Observo a pequena janela que há ali, e noto que o sol já está nascendo. Ouço barulho de porta sendo aberta e meu coração enche de alegria ao ver meu pai. Um policial empurra sua cadeira e o carcereiro abre a cela para que eu possa sair.

- Tem visita! - o carcereiro diz apenas e me encaminha até uma sala onde há uma mesa e duas cadeiras, uma de frente para a outra.
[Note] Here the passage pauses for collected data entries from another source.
-- pv_equiv track=rewrite | github.com/LSG-hub/API_AFFINITY | api_similarity_analyzer.py | _analyze_crud_operations
-- ===== SOURCE A (Python) =====
-- def _analyze_crud_operations(paths):
--     """Analyze CRUD operation patterns."""
--     crud_patterns = {'create': 0, 'read': 0, 'update': 0, 'delete': 0}
--
--     for path_info in paths.values():
--         methods = path_info.get('methods', [])
--         if 'POST' in methods:
--             crud_patterns['create'] += 1
--         if 'GET' in methods:
--             crud_patterns['read'] += 1
--         if 'PUT' in methods or 'PATCH' in methods:
--             crud_patterns['update'] += 1
--         if 'DELETE' in methods:
--             crud_patterns['delete'] += 1
--
--     return crud_patterns
-- ===== SOURCE B (Python) =====
-- def _analyze_crud_operations(paths):
--     """Analyze CRUD operation patterns (table-driven per-category scan)."""
--     table = [('create', ['POST']),
--              ('read', ['GET']),
--              ('update', ['PUT', 'PATCH']),
--              ('delete', ['DELETE'])]
--     return {key: sum(1 for info in paths.values()
--                      if any(m in info.get('methods', []) for m in triggers))
--             for key, triggers in table}
-- ===== Notes on version B (the rewrite author's own statement) =====
-- stated objective: alternative
-- what changed: Replaces A's single pass with four hard-coded conditional counters by a data-driven dict comprehension over a fixed CRUD->trigger-methods table, scanning the paths once per category with any().
import Mathlib
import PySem

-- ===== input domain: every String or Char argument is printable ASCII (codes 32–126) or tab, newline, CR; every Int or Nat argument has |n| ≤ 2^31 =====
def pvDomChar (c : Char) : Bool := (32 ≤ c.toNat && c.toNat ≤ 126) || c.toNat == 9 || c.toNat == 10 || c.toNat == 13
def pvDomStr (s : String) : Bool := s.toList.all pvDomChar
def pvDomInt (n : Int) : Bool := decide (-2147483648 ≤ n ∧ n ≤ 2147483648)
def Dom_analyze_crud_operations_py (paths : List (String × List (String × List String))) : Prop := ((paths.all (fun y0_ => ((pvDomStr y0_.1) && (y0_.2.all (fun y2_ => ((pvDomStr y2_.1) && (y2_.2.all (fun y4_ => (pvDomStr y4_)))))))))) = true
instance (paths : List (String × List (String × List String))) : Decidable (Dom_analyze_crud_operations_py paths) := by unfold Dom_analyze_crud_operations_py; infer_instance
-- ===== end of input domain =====

-- B replaces A's single pass with four inline counters by a table-driven
-- per-category scan (dict comprehension over a CRUD->triggers table); same cost, alternative decomposition.

-- ===== PORT A =====
-- path_info.get('methods', []) : first-match association-list lookup
def pvMethods (info : List (String × List String)) : List String :=
  (info.lookup "methods").getD []

def analyze_crud_operations_py (paths : List (String × List (String × List String))) : List (String × Int) :=
  (paths.foldl (fun d pi =>
      let methods := pvMethods pi.2
      let d := if methods.contains "POST" then d.modify "create" 0 (· + 1) else d
      let d := if methods.contains "GET" then d.modify "read" 0 (· + 1) else d
      let d := if methods.contains "PUT" || methods.contains "PATCH" then d.modify "update" 0 (· + 1) else d
      if methods.contains "DELETE" then d.modify "delete" 0 (· + 1) else d)
    (PySem.Dict.mk [("create", (0:Int)), ("read", 0), ("update", 0), ("delete", 0)])).items

-- ===== PORT B =====
-- sum(1 for info in paths.values() if any(m in info.get('methods',[]) for m in triggers))
def pvCrudCount (paths : List (String × List (String × List String))) (triggers : List String) : Int :=
  paths.foldl (fun acc pi =>
    if triggers.any (fun m => ((pi.2.lookup "methods").getD []).contains m) then acc + 1 else acc) 0

def analyze_crud_operations_py_alt (paths : List (String × List (String × List String))) : List (String × Int) :=
  [("create", ["POST"]), ("read", ["GET"]), ("update", ["PUT", "PATCH"]), ("delete", ["DELETE"])].map
    (fun kt => (kt.1, pvCrudCount paths kt.2))

-- ===== PRECONDITION & SPEC =====
def Spec_analyze_crud_operations_py (paths : List (String × List (String × List String))) (out : List (String × Int)) : Prop := out = analyze_crud_operations_py_alt paths
instance (paths : List (String × List (String × List String))) (out : List (String × Int)) : Decidable (Spec_analyze_crud_operations_py paths out) := by unfold Spec_analyze_crud_operations_py; infer_instance

-- ===== CLAIM (what is proved, stated in full; the proofs are below) =====
def Claim_equal_analyze_crud_operations_py : Prop := ∀ (paths : List (String × List (String × List String))), Dom_analyze_crud_operations_py paths → Spec_analyze_crud_operations_py paths (analyze_crud_operations_py paths)

-- ===== LEMMAS AND PROOFS =====

-- shift lemma for counting folds
theorem pv_count_shift {α : Type} (P : α → Bool) (l : List α) (n : Int) :
    l.foldl (fun acc x => if P x then acc + 1 else acc) n
      = n + l.foldl (fun acc x => if P x then acc + 1 else acc) 0 := by
  induction l generalizing n with
  | nil => simp
  | cons x xs ih =>
    simp only [List.foldl_cons]
    rw [ih, ih (if P x then 0 + 1 else 0)]
    split <;> ring

theorem pvCrudCount_cons (p : String × List (String × List String))
    (ps : List (String × List (String × List String))) (triggers : List String) :
    pvCrudCount (p :: ps) triggers
      = (if triggers.any (fun m => ((p.2.lookup "methods").getD []).contains m) then 1 else 0)
        + pvCrudCount ps triggers := by
  unfold pvCrudCount
  simp only [List.foldl_cons]
  rw [pv_count_shift]
  split <;> simp

theorem pv_fold_items (paths : List (String × List (String × List String))) :
    ∀ (a b c d : Int),
    (paths.foldl (fun d' pi =>
        let methods := pvMethods pi.2
        let d' := if methods.contains "POST" then d'.modify "create" 0 (· + 1) else d'
        let d' := if methods.contains "GET" then d'.modify "read" 0 (· + 1) else d'
        let d' := if methods.contains "PUT" || methods.contains "PATCH" then d'.modify "update" 0 (· + 1) else d'
        if methods.contains "DELETE" then d'.modify "delete" 0 (· + 1) else d')
      (PySem.Dict.mk [("create", a), ("read", b), ("update", c), ("delete", d)])).items
      = [("create", a + pvCrudCount paths ["POST"]),
         ("read", b + pvCrudCount paths ["GET"]),
         ("update", c + pvCrudCount paths ["PUT", "PATCH"]),
         ("delete", d + pvCrudCount paths ["DELETE"])] := by
  induction paths with
  | nil => intro a b c d; simp [pvCrudCount]
  | cons p ps ih =>
    intro a b c d
    simp only [List.foldl_cons]
    have hstep : ∀ (a b c d : Int),
        (let methods := pvMethods p.2
         let d' := (PySem.Dict.mk [("create", a), ("read", b), ("update", c), ("delete", d)])
         let d' := if methods.contains "POST" then d'.modify "create" 0 (· + 1) else d'
         let d' := if methods.contains "GET" then d'.modify "read" 0 (· + 1) else d'
         let d' := if methods.contains "PUT" || methods.contains "PATCH" then d'.modify "update" 0 (· + 1) else d'
         if methods.contains "DELETE" then d'.modify "delete" 0 (· + 1) else d')
        = PySem.Dict.mk
            [("create", a + (if (pvMethods p.2).contains "POST" then 1 else 0)),
             ("read", b + (if (pvMethods p.2).contains "GET" then 1 else 0)),
             ("update", c + (if (pvMethods p.2).contains "PUT" || (pvMethods p.2).contains "PATCH" then 1 else 0)),
             ("delete", d + (if (pvMethods p.2).contains "DELETE" then 1 else 0))] := by
      intro a b c d
      simp only []
      split_ifs <;>
        simp [PySem.Dict.modify, PySem.Dict.insert, PySem.Dict.getD, PySem.Dict.get?]
    rw [hstep, ih]
    rw [pvCrudCount_cons, pvCrudCount_cons, pvCrudCount_cons, pvCrudCount_cons]
    simp [pvMethods]
    constructor
    · split <;> ring
    constructor
    · split <;> ring
    constructor
    · split <;> ring
    · split <;> ring

-- ===== VERDICT (by name: the statement is the Claim_ definition above) =====
theorem analyze_crud_operations_py_spec : Claim_equal_analyze_crud_operations_py := by
  intro paths _
  unfold Spec_analyze_crud_operations_py analyze_crud_operations_py analyze_crud_operations_py_alt
  rw [pv_fold_items]
  simp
Em todo momento meu pai não diz nada, apenas mantém a cabeça baixa. Sento-me na cadeira. O carcereiro diz que teremos apenas 15 minutos, e ele e o policial saem dali.

- Qualquer que tenha sido as especulações sobre o que fiz nada é verdade. - digo aflito olhando para o meu pai.

- Eu acredito em você meu filho. Mas a notícia que eu trago não é boa. - ele diz com um sorriso tentando me tranquilizar. - Eles não só acreditam que você é o chefe, como tem uma testemunha que confirma isso.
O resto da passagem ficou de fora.